Les dictatures au Portugal ou au Chili, l’immigration latino-américaine aux États-Unis, la répression en Iran, la mémoire post-coloniale à Cuba, l’idéologie franquiste en Espagne, le capitalisme sauvage en Chine : à travers le thème « Interfaces » qui interroge le genre du portrait comme « machine à communiquer », le politique habite le festival PHotoEspaña11 (PHE), à Madrid.
Nommé commissaire pour trois ans, le critique cubain Gerardo Mosquera, fondateur de la Biennale de La Havane et l’un des anciens conservateurs du New Museum of Contemporary Art à New York, opère un virage radical en déplaçant la XIVe édition de PHE dans le champ de l’art contemporain. Une transition qui reste inaboutie. « PHE va pousser à l’extrême la réflexion déjà amorcée sur “le photographique” en développant le concept de “condition photographique”, défend Gerardo Mosquero. Le programme multimédia, déployé en 66 expositions, réunit 370 artistes de 55 pays. Il fait le grand écart entre des portraits du Fayoum (Égypte, Ier-IVe siècle), présentés comme des « passeports primitifs pour l’Au-delà », et leurs sosies conceptuels qu’incarnent des immigrés en partance dans la vidéo-performance de l’Albanais Adrian Paci (Musée archéologique national). Des séries phares de Thomas Ruff et Cindy Sherman relisent les liens entre identité, représentation et communication dans l’exposition « 1 000 caras [visages]… » (Alcalá 31) à partir des portraits précurseurs au XIXe siècle de Frank Montero, un inconnu mexicain qui se représente en chanteur d’opéra, en journaliste, en moine…

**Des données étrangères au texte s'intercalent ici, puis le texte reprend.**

-- pv_equiv track=rewrite | github.com/KaterinaMutafova/SoftUni | Python Advanced/2. Tuples_and_sets/Tuple_lab_ex5.py | separate_guests
-- ===== SOURCE A (Python) =====
-- def is_vip(g):
--     return g[0].isdigit()
--
-- def separate_guests(not_a):
--     vip_guest = []
--     reg_guest = []
--     for g in not_a:
--         if is_vip(g):
--             vip_guest.append(g)
--         else:
--             reg_guest.append(g)
--     return (sorted(vip_guest), sorted(reg_guest))
-- ===== SOURCE B (Python) =====
-- def separate_guests(not_a):
--     vip_guest = []
--     reg_guest = []
--     for g in not_a:
--         lst = vip_guest if g[0].isdigit() else reg_guest
--         lo, hi = 0, len(lst)
--         while lo < hi:
--             mid = (lo + hi) // 2
--             if lst[mid] <= g:
--                 lo = mid + 1
--             else:
--                 hi = mid
--         lst.insert(lo, g)
--     return (vip_guest, reg_guest)
-- ===== Notes on version B (the rewrite author's own statement) =====
-- stated objective: alternative
-- what changed: A buffers all guests into two lists and calls sorted() on each bucket at the end; B never calls sorted(): it keeps each bucket sorted at all times, binary-searching the insertion point for every guest and inserting it there (online insertion sort per bucket).
import Mathlib
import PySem

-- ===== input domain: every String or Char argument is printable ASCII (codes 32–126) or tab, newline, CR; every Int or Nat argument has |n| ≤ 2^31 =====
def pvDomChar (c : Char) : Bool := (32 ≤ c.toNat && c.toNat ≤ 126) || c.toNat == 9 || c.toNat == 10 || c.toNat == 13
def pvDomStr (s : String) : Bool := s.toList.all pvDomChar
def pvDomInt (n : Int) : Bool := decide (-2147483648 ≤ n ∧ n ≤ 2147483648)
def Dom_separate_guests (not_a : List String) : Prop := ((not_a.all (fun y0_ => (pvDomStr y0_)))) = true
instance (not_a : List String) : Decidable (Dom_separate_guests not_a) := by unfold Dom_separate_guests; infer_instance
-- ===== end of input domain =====

-- B replaces A's buffer-then-sort with an online insertion sort: each guest is binary-search-inserted at its ordered position in its bucket, no sorted() call; return value identical.


-- ===== PORT A =====
-- g[0].isdigit(); the 'none' (IndexError on g = "") case is excluded by Pre_
def is_vip (g : String) : Bool :=
  match PySem.Str.pyGet? g 0 with
  | some c => PySem.Chars.isdigit c
  | none => false

def separate_guests (not_a : List String) : List String × List String :=
  let p := not_a.foldl
    (fun (acc : List String × List String) g =>
      if is_vip g then (acc.1 ++ [g], acc.2) else (acc.1, acc.2 ++ [g]))
    ([], [])
  (PySem.List.sorted p.1 (fun x => x) false, PySem.List.sorted p.2 (fun x => x) false)

-- ===== PORT B =====
-- the while loop 'lo, hi = 0, len(lst); while lo < hi: mid = (lo+hi)//2; …'
-- (lst[mid] is always in range when called with hi ≤ len(lst); getD's default is never used)
def bsLoop (lst : List String) (g : String) (lo hi : Nat) : Nat :=
  if lo < hi then
    let mid := (lo + hi) / 2
    if lst.getD mid "" ≤ g then bsLoop lst g (mid + 1) hi
    else bsLoop lst g lo mid
  else lo
termination_by hi - lo
decreasing_by all_goals omega

def separate_guests_alt (not_a : List String) : List String × List String :=
  not_a.foldl
    (fun (acc : List String × List String) g =>
      if is_vip g then
        (PySem.List.insert acc.1 (bsLoop acc.1 g 0 acc.1.length) g, acc.2)
      else
        (acc.1, PySem.List.insert acc.2 (bsLoop acc.2 g 0 acc.2.length) g))
    ([], [])

-- ===== PRECONDITION & SPEC =====
-- Pre_ excludes lists containing an empty string: there A (and B) raises IndexError on g[0].
def Pre_separate_guests (not_a : List String) : Prop := ∀ g ∈ not_a, g ≠ ""
instance (not_a : List String) : Decidable (Pre_separate_guests not_a) := by unfold Pre_separate_guests; infer_instance
def pvWitness_separate_guests : List String := ["5a", "bob", "1x"]

def Spec_separate_guests (not_a : List String) (out : List String × List String) : Prop := out = separate_guests_alt not_a
instance (not_a : List String) (out : List String × List String) : Decidable (Spec_separate_guests not_a out) := by unfold Spec_separate_guests; infer_instance

-- ===== CLAIM (what is proved, stated in full; the proofs are below) =====
def Claim_equal_separate_guests : Prop := ∀ (not_a : List String), Dom_separate_guests not_a → Pre_separate_guests not_a → Spec_separate_guests not_a (separate_guests not_a)

-- ===== LEMMAS AND PROOFS =====

-- proof-side model of inserting into a sorted list (place g before the first element > g)
def insSorted (lst : List String) (g : String) : List String :=
  match lst with
  | [] => [g]
  | x :: xs => if x ≤ g then x :: insSorted xs g else g :: x :: xs

theorem insSorted_perm (lst : List String) (g : String) :
    (insSorted lst g).Perm (g :: lst) := by
  induction lst with
  | nil => simp [insSorted]
  | cons x xs ih =>
    simp only [insSorted]
    split_ifs with h
    · exact ((ih.cons x).trans (List.Perm.swap g x xs))
    · exact List.Perm.refl _

theorem mem_insSorted {y g : String} {lst : List String} (h : y ∈ insSorted lst g) :
    y = g ∨ y ∈ lst := by
  have := (insSorted_perm lst g).mem_iff.mp h
  simpa using this

theorem insSorted_pairwise (lst : List String) (g : String)
    (h : lst.Pairwise (· ≤ ·)) : (insSorted lst g).Pairwise (· ≤ ·) := by
  induction lst with
  | nil => simp [insSorted]
  | cons x xs ih =>
    simp only [insSorted]
    rcases List.pairwise_cons.mp h with ⟨hx, hxs⟩
    split_ifs with hle
    · refine List.pairwise_cons.mpr ⟨?_, ih hxs⟩
      intro y hy
      rcases mem_insSorted hy with rfl | hy
      · exact hle
      · exact hx y hy
    · refine List.pairwise_cons.mpr ⟨?_, h⟩
      intro y hy
      rcases List.mem_cons.mp hy with rfl | hy
      · exact le_of_lt (lt_of_not_ge hle)
      · exact le_trans (le_of_lt (lt_of_not_ge hle)) (hx y hy)

-- insSorted is take-while-≤ ++ g ++ drop-while-≤ (no sortedness needed)
theorem insSorted_eq_takeWhile (lst : List String) (g : String) :
    insSorted lst g
      = lst.takeWhile (fun x => decide (x ≤ g)) ++ g :: lst.dropWhile (fun x => decide (x ≤ g)) := by
  induction lst with
  | nil => simp [insSorted]
  | cons x xs ih =>
    simp only [insSorted, List.takeWhile, List.dropWhile]
    split_ifs with h <;> simp [h, ih]

-- every index below the takeWhile length satisfies the predicate
theorem takeWhile_getElem_sat (p : String → Bool) (l : List String) (i : Nat)
    (h : i < (l.takeWhile p).length) (h2 : i < l.length) : p l[i] = true := by
  have := List.mem_takeWhile_imp (l := l) (p := p) (List.getElem_mem h)
  rwa [(List.takeWhile_prefix p).getElem h] at this

-- the element right after the takeWhile prefix fails the predicate
theorem takeWhile_stop (p : String → Bool) (l : List String)
    (h : (l.takeWhile p).length < l.length) :
    p (l[(l.takeWhile p).length]) = false := by
  set t := (l.takeWhile p).length with ht
  have hsplit : l.takeWhile p ++ l.dropWhile p = l := List.takeWhile_append_dropWhile
  have hd : l.dropWhile p ≠ [] := by
    intro hnil
    rw [← hsplit, hnil, List.append_nil] at h
    omega
  have hhead := List.head_dropWhile_not p hd
  have hq : l[t]? = some ((l.dropWhile p).head hd) := by
    conv_lhs => rw [← hsplit]
    rw [List.getElem?_append_right (by omega)]
    simp only [ht, Nat.sub_self]
    rw [List.getElem?_eq_getElem (by exact List.length_pos_of_ne_nil hd)]
    simp [List.getElem_zero_eq_head]
  have hv : l[t]? = some l[t] := List.getElem?_eq_getElem h
  rw [hv] at hq
  rw [Option.some.injEq] at hq
  rw [hq]
  exact hhead

-- the binary search returns the takeWhile length, on a sorted list
theorem bsLoop_eq (lst : List String) (g : String) (hs : lst.Pairwise (· ≤ ·)) :
    ∀ (n lo hi : Nat), hi - lo ≤ n →
      lo ≤ (lst.takeWhile (fun x => decide (x ≤ g))).length →
      (lst.takeWhile (fun x => decide (x ≤ g))).length ≤ hi →
      hi ≤ lst.length →
      bsLoop lst g lo hi = (lst.takeWhile (fun x => decide (x ≤ g))).length := by
  set p : String → Bool := fun x => decide (x ≤ g) with hp
  set t := (lst.takeWhile p).length with htdef
  intro n
  induction n with
  | zero =>
    intro lo hi hfuel hlo hhi hlen
    rw [bsLoop, if_neg (by omega)]
    omega
  | succ n ih =>
    intro lo hi hfuel hlo hhi hlen
    by_cases hcmp : lo < hi
    · rw [bsLoop, if_pos hcmp]
      show (if lst.getD ((lo + hi) / 2) "" ≤ g then bsLoop lst g ((lo + hi) / 2 + 1) hi
            else bsLoop lst g lo ((lo + hi) / 2)) = t
      have hmid1 : (lo + hi) / 2 < hi := by omega
      have hmid2 : lo ≤ (lo + hi) / 2 := by omega
      set mid := (lo + hi) / 2 with hmid
      have hmlen : mid < lst.length := by omega
      have hget : lst.getD mid "" = lst[mid] := List.getD_eq_getElem lst "" hmlen
      by_cases hle : lst[mid] ≤ g
      · rw [if_pos (by rw [hget]; exact hle)]
        refine ih (mid + 1) hi (by omega) ?_ hhi hlen
        -- mid < t: otherwise t ≤ mid and lst[t] would satisfy p by sortedness
        by_contra hmt
        push_neg at hmt
        have htm : t ≤ mid := by omega
        have htl : t < lst.length := by omega
        have hfail : p lst[t] = false := takeWhile_stop p lst (by omega)
        have hsat : lst[t] ≤ g := by
          rcases Nat.lt_or_ge t mid with hlt | hge
          · have := (List.pairwise_iff_getElem.mp hs) t mid htl hmlen hlt
            exact le_trans this hle
          · have heq : lst[t] = lst[mid] := by
              have : t = mid := by omega
              simp [this]
            rw [heq]; exact hle
        simp only [hp] at hfail
        exact of_decide_eq_false hfail hsat
      · rw [if_neg (by rw [hget]; exact hle)]
        refine ih lo mid (by omega) hlo ?_ (by omega)
        -- t ≤ mid: otherwise lst[mid] would satisfy p
        by_contra hmt
        push_neg at hmt
        have := takeWhile_getElem_sat p lst mid (by omega) hmlen
        simp only [hp] at this
        exact hle (of_decide_eq_true this)
    · rw [bsLoop, if_neg hcmp]
      omega

-- PySem.List.insert at a position ≤ length is take/drop insertion
theorem pyInsert_take_drop (lst : List String) (k : Nat) (g : String) (h : k ≤ lst.length) :
    PySem.List.insert lst (k : Int) g = lst.take k ++ g :: lst.drop k := by
  simp only [PySem.List.insert, PySem.List.sliceIndices]
  rw [if_neg (by omega)]
  have h1 : (if (1:Int) < 0 then (lst.length:Int) - 1 else (lst.length:Int)) = lst.length := by
    norm_num
  rw [h1]
  have h2 : min (k:Int) (lst.length:Int) = (k:Int) := by omega
  rw [h2]
  simp

-- on a sorted list, B's binary-search insertion is exactly insSorted
theorem pyInsert_eq_insSorted (lst : List String) (g : String)
    (hs : lst.Pairwise (· ≤ ·)) :
    PySem.List.insert lst (bsLoop lst g 0 lst.length : Int) g = insSorted lst g := by
  set p : String → Bool := fun x => decide (x ≤ g) with hp
  set t := (lst.takeWhile p).length with htdef
  have htle : t ≤ lst.length := by
    rw [htdef]; exact (List.takeWhile_sublist p).length_le
  have hbs : bsLoop lst g 0 lst.length = t :=
    bsLoop_eq lst g hs lst.length 0 lst.length (by omega) (by omega) htle (le_refl _)
  rw [hbs, pyInsert_take_drop lst t g htle, insSorted_eq_takeWhile]
  have hsplit : lst.takeWhile p ++ lst.dropWhile p = lst := List.takeWhile_append_dropWhile
  have htake : lst.take t = lst.takeWhile p := by
    conv_lhs => rw [← hsplit]
    rw [htdef, List.take_left]
  have hdrop : lst.drop t = lst.dropWhile p := by
    conv_lhs => rw [← hsplit]
    rw [htdef, List.drop_left]
  rw [htake, hdrop]

-- folding insSorted from a sorted accumulator produces sorted(acc ++ ys)
theorem foldl_insSorted (ys acc : List String) (hp : acc.Pairwise (· ≤ ·)) :
    ys.foldl insSorted acc = PySem.List.sorted (acc ++ ys) (fun x => x) false := by
  induction ys generalizing acc with
  | nil =>
    simp only [List.foldl_nil, List.append_nil]
    exact (PySem.List.sorted_eq_self_of_pairwise acc (fun x => x) hp).symm
  | cons y ys ih =>
    simp only [List.foldl_cons]
    rw [ih _ (insSorted_pairwise acc y hp)]
    apply PySem.List.sorted_eq_sorted_of_perm _ _ _ (fun a b h => h)
    exact ((insSorted_perm acc y).append_right ys).trans List.perm_middle.symm

-- the partition fold of A yields the two filters
theorem foldl_partition (p : String → Bool) (xs a b : List String) :
    xs.foldl
      (fun (acc : List String × List String) g =>
        if p g then (acc.1 ++ [g], acc.2) else (acc.1, acc.2 ++ [g]))
      (a, b)
    = (a ++ xs.filter p, b ++ xs.filter (fun g => !p g)) := by
  induction xs generalizing a b with
  | nil => simp
  | cons x xs ih =>
    by_cases h : p x <;> simp [h, ih]

-- B's fold splits into two independent insSorted folds over the filters
theorem foldl_split (xs a b : List String)
    (ha : a.Pairwise (· ≤ ·)) (hb : b.Pairwise (· ≤ ·)) :
    xs.foldl
      (fun (acc : List String × List String) g =>
        if is_vip g then
          (PySem.List.insert acc.1 (bsLoop acc.1 g 0 acc.1.length) g, acc.2)
        else
          (acc.1, PySem.List.insert acc.2 (bsLoop acc.2 g 0 acc.2.length) g))
      (a, b)
    = ((xs.filter is_vip).foldl insSorted a,
       (xs.filter (fun g => !is_vip g)).foldl insSorted b) := by
  induction xs generalizing a b with
  | nil => simp
  | cons x xs ih =>
    by_cases h : is_vip x <;>
      simp [h, pyInsert_eq_insSorted _ _ ha, pyInsert_eq_insSorted _ _ hb,
        ih _ _ (insSorted_pairwise _ _ ha) hb, ih _ _ ha (insSorted_pairwise _ _ hb)]

-- ===== VERDICT (by name: the statement is the Claim_ definition above) =====
theorem separate_guests_spec : Claim_equal_separate_guests := by
  intro not_a _ _
  show _ = _
  rw [separate_guests, separate_guests_alt, foldl_split _ _ _ List.Pairwise.nil List.Pairwise.nil,
    foldl_partition]
  simp only [List.nil_append]
  rw [foldl_insSorted _ _ List.Pairwise.nil, foldl_insSorted _ _ List.Pairwise.nil]
  simp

La photographie est inégalement défendue à travers « Un monde heureux » (Casa de America), qui présente une vision idéalisée du melting-pot au Panama par l’Équatorien méconnu Carlos Endara (1865-1954) ; le glamour de « Ron Galella, paparazzo extraordinaire » (Circulo de Bellas Artes), des instantanés maîtrisés de « people » traqués par ce photographe de presse américain ; ou le « gothique tropical » des portraits de prostituées par le Colombien Fernell Franco. Sous le commissariat du postmoderne Gerardo Mosquera, l’exposition collective centrale « Face contact » (théâtre Fernán-Gómez) déconstruit la métaphore de l’interface : trente et un artistes inversent les positions entre regardeur et regardé. Ainsi du portrait par Juan Downey d’un Indien d’Amazonie en train de nous filmer dans la jungle, ou des représentations d’immigrées par Marta Soul en parodie du portrait bourgeois. La blogueuse dissidente cubaine Yonia Sánchez, interdite de sortie dans son pays, photographie ceux qui la surveillent, une œuvre manifeste qu’elle se risque à montrer à PHE.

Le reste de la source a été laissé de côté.